Confused about his desires, Miles has a one-night-stand with a sophisticated homosexual he meets in Boston’s raunchy Combat Zone. Billy, one of his students, falls passionately in love with him and kills himself when Miles puts him off. Billy’s father, an embittered cop, stirs up a scandal that gets into the papers. Miles, it is suggested, had been irresponsible or worse.

And when Miles goes to church at midnight and rousts out a priest to talk to, the priest turns out to be having a breakdown of his own.

“Was the whole world desperate?” the protagonist asks himself at one point.

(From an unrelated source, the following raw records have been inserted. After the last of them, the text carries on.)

-- pv_equiv track=rewrite | github.com/DiTEC-project/semantic-association-rule-learning | semantic_rule_learning/src/util/converter_util.py | timeseries_to_transactions
-- ===== SOURCE A (Python) =====
-- from collections import defaultdict
--
-- def timeseries_to_transactions(sensor_data):
--     """
--     Convert timescaledb output to transactions that can be processed by an ARM algorithm
--     :param sensor_data: in the form of timescaledb objects
--     :return: list of transactions, list of sensor ids for items in the transactions
--     """
--     # group sensor data based on timestamp
--     groups = defaultdict(list)
--     transaction_list = []
--     for item in sensor_data:
--         if item[1] is None or item[2] is None:
--             continue
--         groups[item[0]].append(item)
--
--     # add items with the same timestamp in the same list
--     for timestamp in groups:
--         measurement_list = []
--         for measurement in groups[timestamp]:
--             measurement_list.append(str(measurement[1]) + "_" + measurement[2])
--         transaction_list.append(measurement_list)
--
--     return transaction_list
-- ===== SOURCE B (Python) =====
-- def timeseries_to_transactions(sensor_data):
--     """Single-pass grouping: dict maps timestamp -> position of its transaction."""
--     transaction_list = []
--     index = {}
--     for item in sensor_data:
--         if item[1] is None or item[2] is None:
--             continue
--         i = index.get(item[0])
--         if i is None:
--             index[item[0]] = len(transaction_list)
--             transaction_list.append([str(item[1]) + "_" + item[2]])
--         else:
--             transaction_list[i].append(str(item[1]) + "_" + item[2])
--     return transaction_list
-- ===== Notes on version B (the rewrite author's own statement) =====
-- stated objective: alternative
-- what changed: Replaces A's two passes (group full tuples into a defaultdict, then a second formatting pass over the groups) with a single scan that keeps only a timestamp->position dict and appends each formatted measurement directly into its transaction list.
import Mathlib
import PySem

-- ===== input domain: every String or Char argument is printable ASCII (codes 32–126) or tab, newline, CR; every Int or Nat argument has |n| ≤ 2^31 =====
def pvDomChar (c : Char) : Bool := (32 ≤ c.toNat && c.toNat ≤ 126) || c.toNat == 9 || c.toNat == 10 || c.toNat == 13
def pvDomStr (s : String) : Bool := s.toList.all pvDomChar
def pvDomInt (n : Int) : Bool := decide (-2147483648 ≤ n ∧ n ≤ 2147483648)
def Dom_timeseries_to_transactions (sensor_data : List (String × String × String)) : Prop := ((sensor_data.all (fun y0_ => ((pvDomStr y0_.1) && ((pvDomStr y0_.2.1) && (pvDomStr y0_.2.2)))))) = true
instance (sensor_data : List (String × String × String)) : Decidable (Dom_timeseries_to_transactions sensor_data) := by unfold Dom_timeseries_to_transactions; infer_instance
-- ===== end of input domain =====

-- B replaces A's two passes (group all tuples into a defaultdict, then format each group)
-- by a single pass that keeps only a timestamp -> output-position dict and builds the
-- formatted transaction lists directly (objective: alternative single-pass decomposition).
-- Under the type convention item[1]/item[2] are String and never None, so A's
-- 'continue' branch (and B's None guard) is unreachable and is not ported.

-- ===== PORT A =====
def timeseries_to_transactions (sensor_data : List (String × String × String)) : List (List String) :=
  -- groups = defaultdict(list); for item in sensor_data: groups[item[0]].append(item)
  let groups : PySem.Dict String (List (String × String × String)) :=
    sensor_data.foldl (fun g item => g.modify item.1 [] (fun l => l ++ [item])) PySem.Dict.empty
  -- for timestamp in groups: build measurement_list, append to transaction_list
  groups.keys.foldl (fun transaction_list timestamp =>
    transaction_list ++
      [(groups.getD timestamp []).foldl
        (fun measurement_list measurement =>
          measurement_list ++ [measurement.2.1 ++ "_" ++ measurement.2.2]) []]) []

-- ===== PORT B =====
def timeseries_to_transactions_alt (sensor_data : List (String × String × String)) : List (List String) :=
  (sensor_data.foldl
    (fun (st : PySem.Dict String Nat × List (List String)) item =>
      match st.1.get? item.1 with
      | none => (st.1.insert item.1 st.2.length, st.2 ++ [[item.2.1 ++ "_" ++ item.2.2]])
      | some i => (st.1, st.2.modify i (fun l => l ++ [item.2.1 ++ "_" ++ item.2.2])))
    (PySem.Dict.empty, [])).2

-- ===== PRECONDITION & SPEC =====
def Spec_timeseries_to_transactions (sensor_data : List (String × String × String)) (out : List (List String)) : Prop := out = timeseries_to_transactions_alt sensor_data
instance (sensor_data : List (String × String × String)) (out : List (List String)) : Decidable (Spec_timeseries_to_transactions sensor_data out) := by unfold Spec_timeseries_to_transactions; infer_instance

-- ===== CLAIM (what is proved, stated in full; the proofs are below) =====
def Claim_equal_timeseries_to_transactions : Prop := ∀ (sensor_data : List (String × String × String)), Dom_timeseries_to_transactions sensor_data → Spec_timeseries_to_transactions sensor_data (timeseries_to_transactions sensor_data)

-- ===== LEMMAS AND PROOFS =====

-- the formatted measurement of an item
def pvFmt (it : String × String × String) : String := it.2.1 ++ "_" ++ it.2.2
-- the formatted group of a timestamp
def pvG (sd : List (String × String × String)) (ts : String) : List String :=
  (sd.filter (fun it => it.1 == ts)).map pvFmt
-- the distinct timestamps in first-appearance order
def pvK (sd : List (String × String × String)) : List String :=
  PySem.Set.ofList (sd.map (fun it => it.1))
-- B's loop step, named for the proofs (definitionally the fold body of the port)
def pvStepB (st : PySem.Dict String Nat × List (List String)) (item : String × String × String) :
    PySem.Dict String Nat × List (List String) :=
  match st.1.get? item.1 with
  | none => (st.1.insert item.1 st.2.length, st.2 ++ [[item.2.1 ++ "_" ++ item.2.2]])
  | some i => (st.1, st.2.modify i (fun l => l ++ [item.2.1 ++ "_" ++ item.2.2]))

lemma pvB_eq_foldl (sd : List (String × String × String)) :
    timeseries_to_transactions_alt sd = (sd.foldl pvStepB (PySem.Dict.empty, [])).2 := rfl

lemma pvG_append (sd : List (String × String × String)) (x : String × String × String) (ts : String) :
    pvG (sd ++ [x]) ts = pvG sd ts ++ (if x.1 = ts then [pvFmt x] else []) := by
  simp only [pvG, List.filter_append, List.map_append]
  congr 1
  by_cases h : x.1 = ts <;> simp [h, pvFmt]

lemma pvIdxOf?_append_singleton (K : List String) (x ts : String) :
    List.idxOf? ts (K ++ [x]) = ((List.idxOf? ts K).or (if x = ts then some K.length else none)) := by
  simp [List.idxOf?, List.findIdx?_append, List.findIdx?_singleton]

-- closed form of A
lemma pvA_closed_getD (l : List (String × String × String))
    (d : PySem.Dict String (List (String × String × String))) (c : String) :
    (l.foldl (fun g it => g.modify it.1 [] (fun v => v ++ [it])) d).getD c []
      = d.getD c [] ++ l.filter (fun it => it.1 == c) := by
  induction l generalizing d with
  | nil => simp
  | cons x l ih =>
    simp only [List.foldl_cons, ih, List.filter_cons]
    rw [PySem.Dict.getD_modify]
    by_cases h : c = x.1
    · simp [h]
    · simp [h, Ne.symm h]

lemma pvA_closed (sd : List (String × String × String)) :
    timeseries_to_transactions sd = (pvK sd).map (pvG sd) := by
  unfold timeseries_to_transactions
  rw [PySem.List.foldl_append_singleton_eq_map, List.nil_append]
  rw [PySem.Dict.keys_foldl_modify_key sd (fun it => it.1) []
        (fun _ it => fun v => v ++ [it]) PySem.Dict.empty]
  apply List.map_congr_left
  intro ts _
  rw [PySem.List.foldl_append_singleton_eq_map, List.nil_append, pvA_closed_getD]
  simp [pvG, pvFmt, PySem.Dict.getD_empty]

-- B's loop invariant: the accumulated transactions are A's closed form on the prefix,
-- and the dict maps each seen timestamp to its first-appearance position.
lemma pvB_inv (sd : List (String × String × String)) :
    (sd.foldl pvStepB (PySem.Dict.empty, [])).2 = (pvK sd).map (pvG sd)
    ∧ ∀ ts, (sd.foldl pvStepB (PySem.Dict.empty, [])).1.get? ts = List.idxOf? ts (pvK sd) := by
  induction sd using List.reverseRecOn with
  | nil => exact ⟨rfl, fun ts => by simp [pvK, PySem.Set.ofList_nil, PySem.Dict.get?_empty]⟩
  | append_singleton sd x ih =>
    obtain ⟨h2, h1⟩ := ih
    have hKnodup : (pvK sd).Nodup := PySem.Set.nodup_ofList _
    rw [List.foldl_append, List.foldl_cons, List.foldl_nil]
    cases hx : (sd.foldl pvStepB (PySem.Dict.empty, [])).1.get? x.1 with
    | none =>
      have hmem : x.1 ∉ pvK sd := by
        rw [← List.idxOf?_eq_none_iff (l := pvK sd) (a := x.1), ← h1, hx]
      have hK : pvK (sd ++ [x]) = pvK sd ++ [x.1] := by
        simp only [pvK, List.map_append, List.map_cons, List.map_nil,
          PySem.Set.ofList_append_singleton]
        exact PySem.Set.add_of_not_mem hmem
      simp only [pvStepB, hx]
      constructor
      · rw [hK, List.map_append, List.map_singleton]
        congr 1
        · rw [h2]
          apply List.map_congr_left
          intro ts hts
          rw [pvG_append, if_neg (fun (h : x.1 = ts) => hmem (h ▸ hts)), List.append_nil]
        · have hG : pvG sd x.1 = [] := by
            simp only [pvG, List.map_eq_nil_iff, List.filter_eq_nil_iff]
            intro it hit hbeq
            have hit1 : it.1 = x.1 := by simpa using hbeq
            exact absurd (by rw [pvK, PySem.Set.mem_ofList]
                             exact hit1 ▸ List.mem_map_of_mem hit) hmem
          rw [pvG_append, if_pos rfl, hG, List.nil_append]
          simp [pvFmt]
      · intro ts
        rw [hK, pvIdxOf?_append_singleton, PySem.Dict.get?_insert]
        have hnone : List.idxOf? x.1 (pvK sd) = none := by rw [← h1, hx]
        by_cases h : ts = x.1
        · subst h
          rw [if_pos rfl, if_pos rfl, hnone, Option.none_or, h2, List.length_map]
        · rw [if_neg h, if_neg (fun hh => h hh.symm), Option.or_none, h1]
    | some i =>
      have hidx : List.idxOf? x.1 (pvK sd) = some i := by rw [← h1, hx]
      obtain ⟨hi, hKi, -⟩ := List.idxOf?_eq_some_iff.mp hidx
      have hmem : x.1 ∈ pvK sd := by rw [← hKi]; exact List.getElem_mem hi
      have hK : pvK (sd ++ [x]) = pvK sd := by
        simp only [pvK, List.map_append, List.map_cons, List.map_nil,
          PySem.Set.ofList_append_singleton]
        exact PySem.Set.add_of_mem hmem
      simp only [pvStepB, hx]
      constructor
      · rw [hK, h2]
        apply List.ext_getElem (by simp)
        intro j hj hj'
        rw [List.getElem_modify]
        simp only [List.getElem_map]
        rw [pvG_append]
        have hjlen : j < (pvK sd).length := by simpa using hj'
        by_cases hij : i = j
        · subst hij
          rw [if_pos rfl, if_pos (by rw [hKi])]
          simp [pvFmt]
        · rw [if_neg hij, if_neg (fun h => hij ((hKnodup.getElem_inj_iff).mp (hKi.trans h))),
            List.append_nil]
      · intro ts; rw [hK, h1]

-- ===== VERDICT (by name: the statement is the Claim_ definition above) =====
theorem timeseries_to_transactions_spec : Claim_equal_timeseries_to_transactions := by
  intro sd _
  unfold Spec_timeseries_to_transactions
  rw [pvA_closed, pvB_eq_foldl, (pvB_inv sd).1]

Certainly, the whole world is baleful; even the students are fickle and mean. L’Heureux, whose novel “A Woman Run Mad” gave frequently brilliant voice to some blood-curdling extremities, flounders in this one. Miles’ world, a suburban high school and community outside Boston, has Inferno-like properties. Miles is too inchoate and unstable to be able to lead us through it.

Some of the individual episodes are vividly done. Even dying, Miles’ mother is very much alive. While her lungs have to be suctioned out and her drooping eyelids taped open to allow her to see, she surmounts the depersonalization of her condition. Miles’ interview with a cost-conscious hospital functionary is a sharp vignette of the contemporary health bureaucracy.

Diane, the puritanical nymphomaniac, is simply a grotesque. So is the small-minded principal, a conceited and self-willed fellow teacher who helps fan the suspicion that Miles is a sex abuser, and Billy’s monomaniacally vengeful father.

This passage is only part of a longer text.